• _EXERCISE DIRECTIONS_: Two lines below mark the span: the one containing "cases hpx : p" and the one containing "-- ===== VERDICT". Set down both, plus every line between, exactly as they stand, and nothing else.

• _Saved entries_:
-- pv_equiv track=rewrite | github.com/CS-Amritha/Daily-Programming-Challenge-2024 | Challenge22.py | find_first_k_repeats
-- ===== SOURCE A (Python) =====
-- def find_first_k_repeats(nums, k):
--     freq = {}
--     for n in nums:
--         if n in freq:
--             freq[n] += 1
--         else:
--             freq[n] = 1
--     for n in nums:
--         if freq[n] == k:
--             return n
--     return -1
-- ===== SOURCE B (Python) =====
-- def find_first_k_repeats(nums, k):
--     # One pass aggregates each distinct value's (count, first index); the answer is
--     # the arg-min by first index among values whose count is exactly k, else -1.
--     stats = {}
--     for i, n in enumerate(nums):
--         c, f = stats.get(n, (0, i))
--         stats[n] = (c + 1, f)
--     best, best_i = -1, len(nums)
--     for n, (c, f) in stats.items():
--         if c == k and f < best_i:
--             best, best_i = n, f
--     return best
-- ===== Notes on version B (the rewrite author's own statement) =====
-- stated objective: alternative
-- what changed: Replaces A's build-table-then-rescan-the-list strategy by a single aggregation pass recording (count, first index) per distinct value, followed by an arg-min over the distinct-value records: the result is the minimal-first-index value whose count is k, so the input list is never rescanned.
import Mathlib
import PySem

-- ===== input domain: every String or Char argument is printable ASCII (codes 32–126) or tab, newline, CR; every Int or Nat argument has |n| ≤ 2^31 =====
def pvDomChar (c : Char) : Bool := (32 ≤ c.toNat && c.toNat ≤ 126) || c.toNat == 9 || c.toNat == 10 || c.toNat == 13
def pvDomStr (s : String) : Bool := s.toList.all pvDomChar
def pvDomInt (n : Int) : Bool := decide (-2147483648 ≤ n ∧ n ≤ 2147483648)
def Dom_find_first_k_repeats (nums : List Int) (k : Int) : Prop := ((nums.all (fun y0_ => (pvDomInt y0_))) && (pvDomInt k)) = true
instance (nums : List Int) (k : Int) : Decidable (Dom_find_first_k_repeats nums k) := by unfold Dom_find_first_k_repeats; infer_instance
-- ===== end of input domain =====

-- B replaces A's build-counts-then-rescan-the-list strategy by one aggregation pass recording
-- (count, first index) per distinct value followed by an arg-min by first index over those
-- records (alternative algorithm, same asymptotic cost).

-- ===== PORT A =====
-- first loop of A: build the frequency dict
def pvBuildFreqA (nums : List Int) : PySem.Dict Int Int :=
  nums.foldl (fun d n => if d.contains n then d.insert n (d.getD n 0 + 1) else d.insert n 1)
    PySem.Dict.empty

-- second loop of A: first n with freq[n] == k, else -1 (every n scanned is a key of freq)
def pvScanA (freq : PySem.Dict Int Int) (k : Int) : List Int → Int
  | [] => -1
  | n :: rest => if freq.getD n 0 = k then n else pvScanA freq k rest

def find_first_k_repeats (nums : List Int) (k : Int) : Int :=
  pvScanA (pvBuildFreqA nums) k nums

-- ===== PORT B =====
-- first loop of B: value ↦ (count, first index), aggregated in one enumerate pass
def pvBuildB (nums : List Int) : PySem.Dict Int (Int × Int) :=
  (PySem.List.enumerate nums).foldl
    (fun d p => d.insert p.2 ((d.getD p.2 (0, p.1)).1 + 1, (d.getD p.2 (0, p.1)).2))
    PySem.Dict.empty

-- second loop of B: arg-min by first index among records with count k
def pvSelB (k : Int) (s : Int × Int) (e : Int × (Int × Int)) : Int × Int :=
  if e.2.1 = k ∧ e.2.2 < s.2 then (e.1, e.2.2) else s

def find_first_k_repeats_alt (nums : List Int) (k : Int) : Int :=
  ((pvBuildB nums).items.foldl (pvSelB k) (-1, (nums.length : Int))).1

-- ===== PRECONDITION & SPEC =====
def Spec_find_first_k_repeats (nums : List Int) (k : Int) (out : Int) : Prop := out = find_first_k_repeats_alt nums k
instance (nums : List Int) (k : Int) (out : Int) : Decidable (Spec_find_first_k_repeats nums k out) := by unfold Spec_find_first_k_repeats; infer_instance

-- ===== CLAIM (what is proved, stated in full; the proofs are below) =====
def Claim_equal_find_first_k_repeats : Prop := ∀ (nums : List Int) (k : Int), Dom_find_first_k_repeats nums k → Spec_find_first_k_repeats nums k (find_first_k_repeats nums k)

-- ===== LEMMAS AND PROOFS =====

-- ---- A's side: its scan is the first n in nums with nums.count n = k, as a find? ----

theorem pvBuildFreqA_eq_counter (nums : List Int) :
    pvBuildFreqA nums = PySem.Dict.counter nums := by
  rw [← PySem.Dict.foldl_insert_getD_add_one_eq_counter]
  unfold pvBuildFreqA
  congr 1
  funext d n
  by_cases h : d.contains n = true
  · simp [h]
  · simp only [Bool.not_eq_true] at h
    simp [h, PySem.Dict.getD_of_not_contains d 0 h]

theorem pvScanA_counter_eq_find? (nums : List Int) (k : Int) (l : List Int) :
    pvScanA (PySem.Dict.counter nums) k l
      = (l.find? (fun n => (nums.count n : Int) == k)).getD (-1) := by
  induction l with
  | nil => rfl
  | cons n rest ih =>
    simp only [pvScanA, List.find?_cons, PySem.Dict.getD_counter]
    by_cases h : (nums.count n : Int) = k
    · have hb : ((nums.count n : Int) == k) = true := by simp [h]
      rw [if_pos h, hb]
      rfl
    · have hb : ((nums.count n : Int) == k) = false := by simp [h]
      rw [if_neg h, hb, ih]

-- ---- B's build loop: keys, lookups, items ----

theorem pvBuildB_keys (nums : List Int) :
    (pvBuildB nums).keys = PySem.Set.ofList nums := by
  unfold pvBuildB
  rw [PySem.Dict.keys_foldl_insert_key
        (key := fun p : Int × Int => p.2)
        (f := fun d p => ((d.getD p.2 (0, p.1)).1 + 1, (d.getD p.2 (0, p.1)).2))]
  simp [PySem.List.map_snd_enumerate, PySem.Dict.keys_empty, PySem.Set.update,
        PySem.Set.ofList_eq_foldl]

theorem pvBuildB_nodup_keys (nums : List Int) : (pvBuildB nums).keys.Nodup := by
  unfold pvBuildB
  exact PySem.Dict.nodup_keys_foldl_insert_key _ _ _ _ PySem.Dict.nodup_keys_empty

theorem pvBuildB_append (xs : List Int) (x : Int) :
    pvBuildB (xs ++ [x])
      = (pvBuildB xs).insert x
          (((pvBuildB xs).getD x (0, (xs.length : Int))).1 + 1,
           ((pvBuildB xs).getD x (0, (xs.length : Int))).2) := by
  unfold pvBuildB
  rw [PySem.List.enumerate_append, List.foldl_append]
  simp [PySem.List.enumerate_cons, PySem.List.enumerate_nil]

theorem pvBuildB_get? (nums : List Int) :
    ∀ v ∈ nums,
      (pvBuildB nums).get? v = some ((nums.count v : Int), (nums.idxOf v : Int)) := by
  induction nums using List.reverseRecOn with
  | nil => intro v hv; cases hv
  | append_singleton xs x ih =>
    intro v hv
    rw [pvBuildB_append]
    by_cases hx : x ∈ xs
    · have hgx : (pvBuildB xs).getD x (0, (xs.length : Int))
          = ((xs.count x : Int), (xs.idxOf x : Int)) := by
        rw [PySem.Dict.getD_eq_get?_getD, ih x hx]
        rfl
      by_cases hvx : v = x
      · subst hvx
        rw [hgx, PySem.Dict.get?_insert_self]
        have h1 : (xs ++ [v]).count v = xs.count v + 1 := by simp
        have h2 : (xs ++ [v]).idxOf v = xs.idxOf v := List.idxOf_append_of_mem hx
        rw [h1, h2]
        push_cast
        ring_nf
      · have hvxs : v ∈ xs := by
          rcases List.mem_append.mp hv with h | h
          · exact h
          · simp at h; exact absurd h hvx
        rw [PySem.Dict.get?_insert, if_neg hvx, ih v hvxs]
        have h1 : (xs ++ [x]).count v = xs.count v := by
          simp [List.count_append, List.count_singleton]
          intro h; exact absurd h.symm hvx
        have h2 : (xs ++ [x]).idxOf v = xs.idxOf v := List.idxOf_append_of_mem hvxs
        rw [h1, h2]
    · have hnone : (pvBuildB xs).get? x = none := by
        rw [PySem.Dict.get?_eq_none_iff_not_mem_keys, pvBuildB_keys]
        simpa [PySem.Set.mem_ofList] using hx
      have hgx : (pvBuildB xs).getD x (0, (xs.length : Int)) = (0, (xs.length : Int)) := by
        rw [PySem.Dict.getD_eq_get?_getD, hnone]
        rfl
      by_cases hvx : v = x
      · subst hvx
        rw [hgx, PySem.Dict.get?_insert_self]
        have h1 : (xs ++ [v]).count v = 1 := by
          simp [List.count_append, List.count_eq_zero_of_not_mem hx]
        have h2 : (xs ++ [v]).idxOf v = xs.length := by
          rw [List.idxOf_append_of_notMem hx]; simp
        rw [h1, h2]
        norm_num
      · have hvxs : v ∈ xs := by
          rcases List.mem_append.mp hv with h | h
          · exact h
          · simp at h; exact absurd h hvx
        rw [PySem.Dict.get?_insert, if_neg hvx, ih v hvxs]
        have h1 : (xs ++ [x]).count v = xs.count v := by
          simp [List.count_append, List.count_singleton]
          intro h; exact absurd h.symm hvx
        have h2 : (xs ++ [x]).idxOf v = xs.idxOf v := List.idxOf_append_of_mem hvxs
        rw [h1, h2]

theorem pvBuildB_items (nums : List Int) :
    (pvBuildB nums).items
      = (PySem.Set.ofList nums).map
          (fun v => (v, ((nums.count v : Int), (nums.idxOf v : Int)))) := by
  rw [PySem.Dict.items_eq_map_keys (pvBuildB nums) (pvBuildB_nodup_keys nums) ((0 : Int), (0 : Int)),
      pvBuildB_keys]
  apply List.map_congr_left
  intro v hv
  have hvm : v ∈ nums := (PySem.Set.mem_ofList nums v).mp hv
  rw [PySem.Dict.getD_eq_get?_getD, pvBuildB_get? nums v hvm]
  rfl

-- ---- first indices over the first-occurrence dedup list are strictly increasing ----
theorem ofList_append_singleton (xs : List Int) (x : Int) :
    PySem.Set.ofList (xs ++ [x]) = PySem.Set.add (PySem.Set.ofList xs) x := by
  rw [PySem.Set.ofList_eq_foldl, List.foldl_append, ← PySem.Set.ofList_eq_foldl]
  rfl

theorem ofList_idx_pairwise (nums : List Int) :
    (PySem.Set.ofList nums).Pairwise (fun a b => nums.idxOf a < nums.idxOf b) := by
  induction nums using List.reverseRecOn with
  | nil => simp [PySem.Set.ofList]
  | append_singleton xs x ih =>
    rw [ofList_append_singleton]
    by_cases hx : x ∈ xs
    · have hmem : x ∈ PySem.Set.ofList xs := (PySem.Set.mem_ofList xs x).mpr hx
      have hadd : PySem.Set.add (PySem.Set.ofList xs) x = PySem.Set.ofList xs := by
        simp [PySem.Set.add, hmem]
      rw [hadd]
      refine List.Pairwise.imp_of_mem ?_ ih
      intro a b ha hb h
      rw [List.idxOf_append_of_mem ((PySem.Set.mem_ofList xs a).mp ha),
          List.idxOf_append_of_mem ((PySem.Set.mem_ofList xs b).mp hb)]
      exact h
    · have hmem : x ∉ PySem.Set.ofList xs := fun h => hx ((PySem.Set.mem_ofList xs x).mp h)
      have hadd : PySem.Set.add (PySem.Set.ofList xs) x = PySem.Set.ofList xs ++ [x] := by
        simp [PySem.Set.add, hmem]
      rw [hadd, List.pairwise_append]
      refine ⟨?_, by simp, ?_⟩
      · refine List.Pairwise.imp_of_mem ?_ ih
        intro a b ha hb h
        rw [List.idxOf_append_of_mem ((PySem.Set.mem_ofList xs a).mp ha),
            List.idxOf_append_of_mem ((PySem.Set.mem_ofList xs b).mp hb)]
        exact h
      · intro a ha b hb
        have hb' : b = x := by simpa using hb
        subst hb'
        have haxs : a ∈ xs := (PySem.Set.mem_ofList xs a).mp ha
        rw [List.idxOf_append_of_mem haxs, List.idxOf_append_of_notMem hx]
        simpa using List.idxOf_lt_length_of_mem haxs

-- ---- B's selection loop on a strictly f-increasing entry list is find? ----
theorem pvSelB_stay (k : Int) (E : List (Int × (Int × Int))) (s : Int × Int)
    (h : ∀ e ∈ E, ¬ (e.2.2 < s.2)) : E.foldl (pvSelB k) s = s := by
  induction E with
  | nil => rfl
  | cons e rest ih =>
    have he := h e (by simp)
    have h1 : pvSelB k s e = s := by simp [pvSelB, he]
    rw [List.foldl_cons, h1]
    exact ih (fun e' h' => h e' (List.mem_cons_of_mem _ h'))

theorem pvSelB_find (k : Int) (E : List (Int × (Int × Int)))
    (hp : E.Pairwise (fun a b => a.2.2 < b.2.2)) :
    ∀ s : Int × Int, (∀ e ∈ E, e.2.2 < s.2) →
      (E.foldl (pvSelB k) s).1
        = ((E.find? (fun e => e.2.1 == k)).map (·.1)).getD s.1 := by
  induction E with
  | nil => intro s _; rfl
  | cons e rest ih =>
    intro s hb
    have hbe := hb e (by simp)
    rw [List.foldl_cons]
    by_cases hc : e.2.1 = k
    · have h1 : pvSelB k s e = (e.1, e.2.2) := by simp [pvSelB, hc, hbe]
      have h2 : (e.2.1 == k) = true := by simp [hc]
      rw [h1, pvSelB_stay k rest (e.1, e.2.2)
            (fun e' h' => not_lt.mpr (le_of_lt ((List.pairwise_cons.mp hp).1 e' h'))),
          List.find?_cons, h2]
      rfl
    · have h1 : pvSelB k s e = s := by simp [pvSelB, hc]
      have h2 : (e.2.1 == k) = false := by simp [hc]
      rw [h1, List.find?_cons, h2,
          ih (List.pairwise_cons.mp hp).2 s (fun e' h' => hb e' (List.mem_cons_of_mem _ h'))]

-- ---- find? commutes with first-occurrence dedup ----
theorem find?_foldl_add (p : Int → Bool) (l : List Int) :
    ∀ s : List Int, ((l.foldl PySem.Set.add s).find? p) = (s.find? p).or (l.find? p) := by
  induction l with
  | nil => intro s; simp
  | cons x l ih =>
    intro s
    rw [List.foldl_cons, ih]
    by_cases hx : x ∈ s
    · have hadd : PySem.Set.add s x = s := by simp [PySem.Set.add, hx]
      rw [hadd]
      cases hs : s.find? p with
      | some w => simp [Option.or]
      | none =>
        have hpx : p x = false := by simpa using List.find?_eq_none.mp hs x hx
        simp [hpx, Option.or]
    · have hadd : PySem.Set.add s x = s ++ [x] := by simp [PySem.Set.add, hx]
      rw [hadd, List.find?_append, Option.or_assoc]
      congr 1
      rw [List.find?_cons]
      cases hpx : p x <;> simp [List.find?, hpx, Option.or]

theorem find?_ofList (p : Int → Bool) (l : List Int) :
    (PySem.Set.ofList l).find? p = l.find? p := by
  rw [PySem.Set.ofList_eq_foldl, find?_foldl_add]
  simp

-- ===== VERDICT (by name: the statement is the Claim_ definition above) =====
theorem find_first_k_repeats_spec : Claim_equal_find_first_k_repeats := by
  intro nums k _
  unfold Spec_find_first_k_repeats find_first_k_repeats find_first_k_repeats_alt
  rw [pvBuildFreqA_eq_counter, pvScanA_counter_eq_find?, pvBuildB_items]
  have hp : ((PySem.Set.ofList nums).map
        (fun v : Int => (v, ((nums.count v : Int), (nums.idxOf v : Int))))).Pairwise
        (fun a b => a.2.2 < b.2.2) := by
    rw [List.pairwise_map]
    refine (ofList_idx_pairwise nums).imp ?_
    intro a b h
    simpa using h
  have hb : ∀ e ∈ (PySem.Set.ofList nums).map
        (fun v : Int => (v, ((nums.count v : Int), (nums.idxOf v : Int)))),
        e.2.2 < ((nums.length : Int)) := by
    intro e he
    rcases List.mem_map.mp he with ⟨v, hv, rfl⟩
    have hvm : v ∈ nums := (PySem.Set.mem_ofList nums v).mp hv
    simpa using List.idxOf_lt_length_of_mem hvm
  rw [pvSelB_find k _ hp _ hb, List.find?_map]
  rw [show ((fun e : Int × (Int × Int) => e.2.1 == k)
        ∘ (fun v : Int => (v, ((nums.count v : Int), (nums.idxOf v : Int)))))
        = (fun n => (nums.count n : Int) == k) from rfl]
  rw [find?_ofList]
  cases h : nums.find? (fun n => (nums.count n : Int) == k) <;> simp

• _FINISHED TASK_:
      cases hpx : p x <;> simp [List.find?, hpx, Option.or]

theorem find?_ofList (p : Int → Bool) (l : List Int) :
    (PySem.Set.ofList l).find? p = l.find? p := by
  rw [PySem.Set.ofList_eq_foldl, find?_foldl_add]
  simp

-- ===== VERDICT (by name: the statement is the Claim_ definition above) =====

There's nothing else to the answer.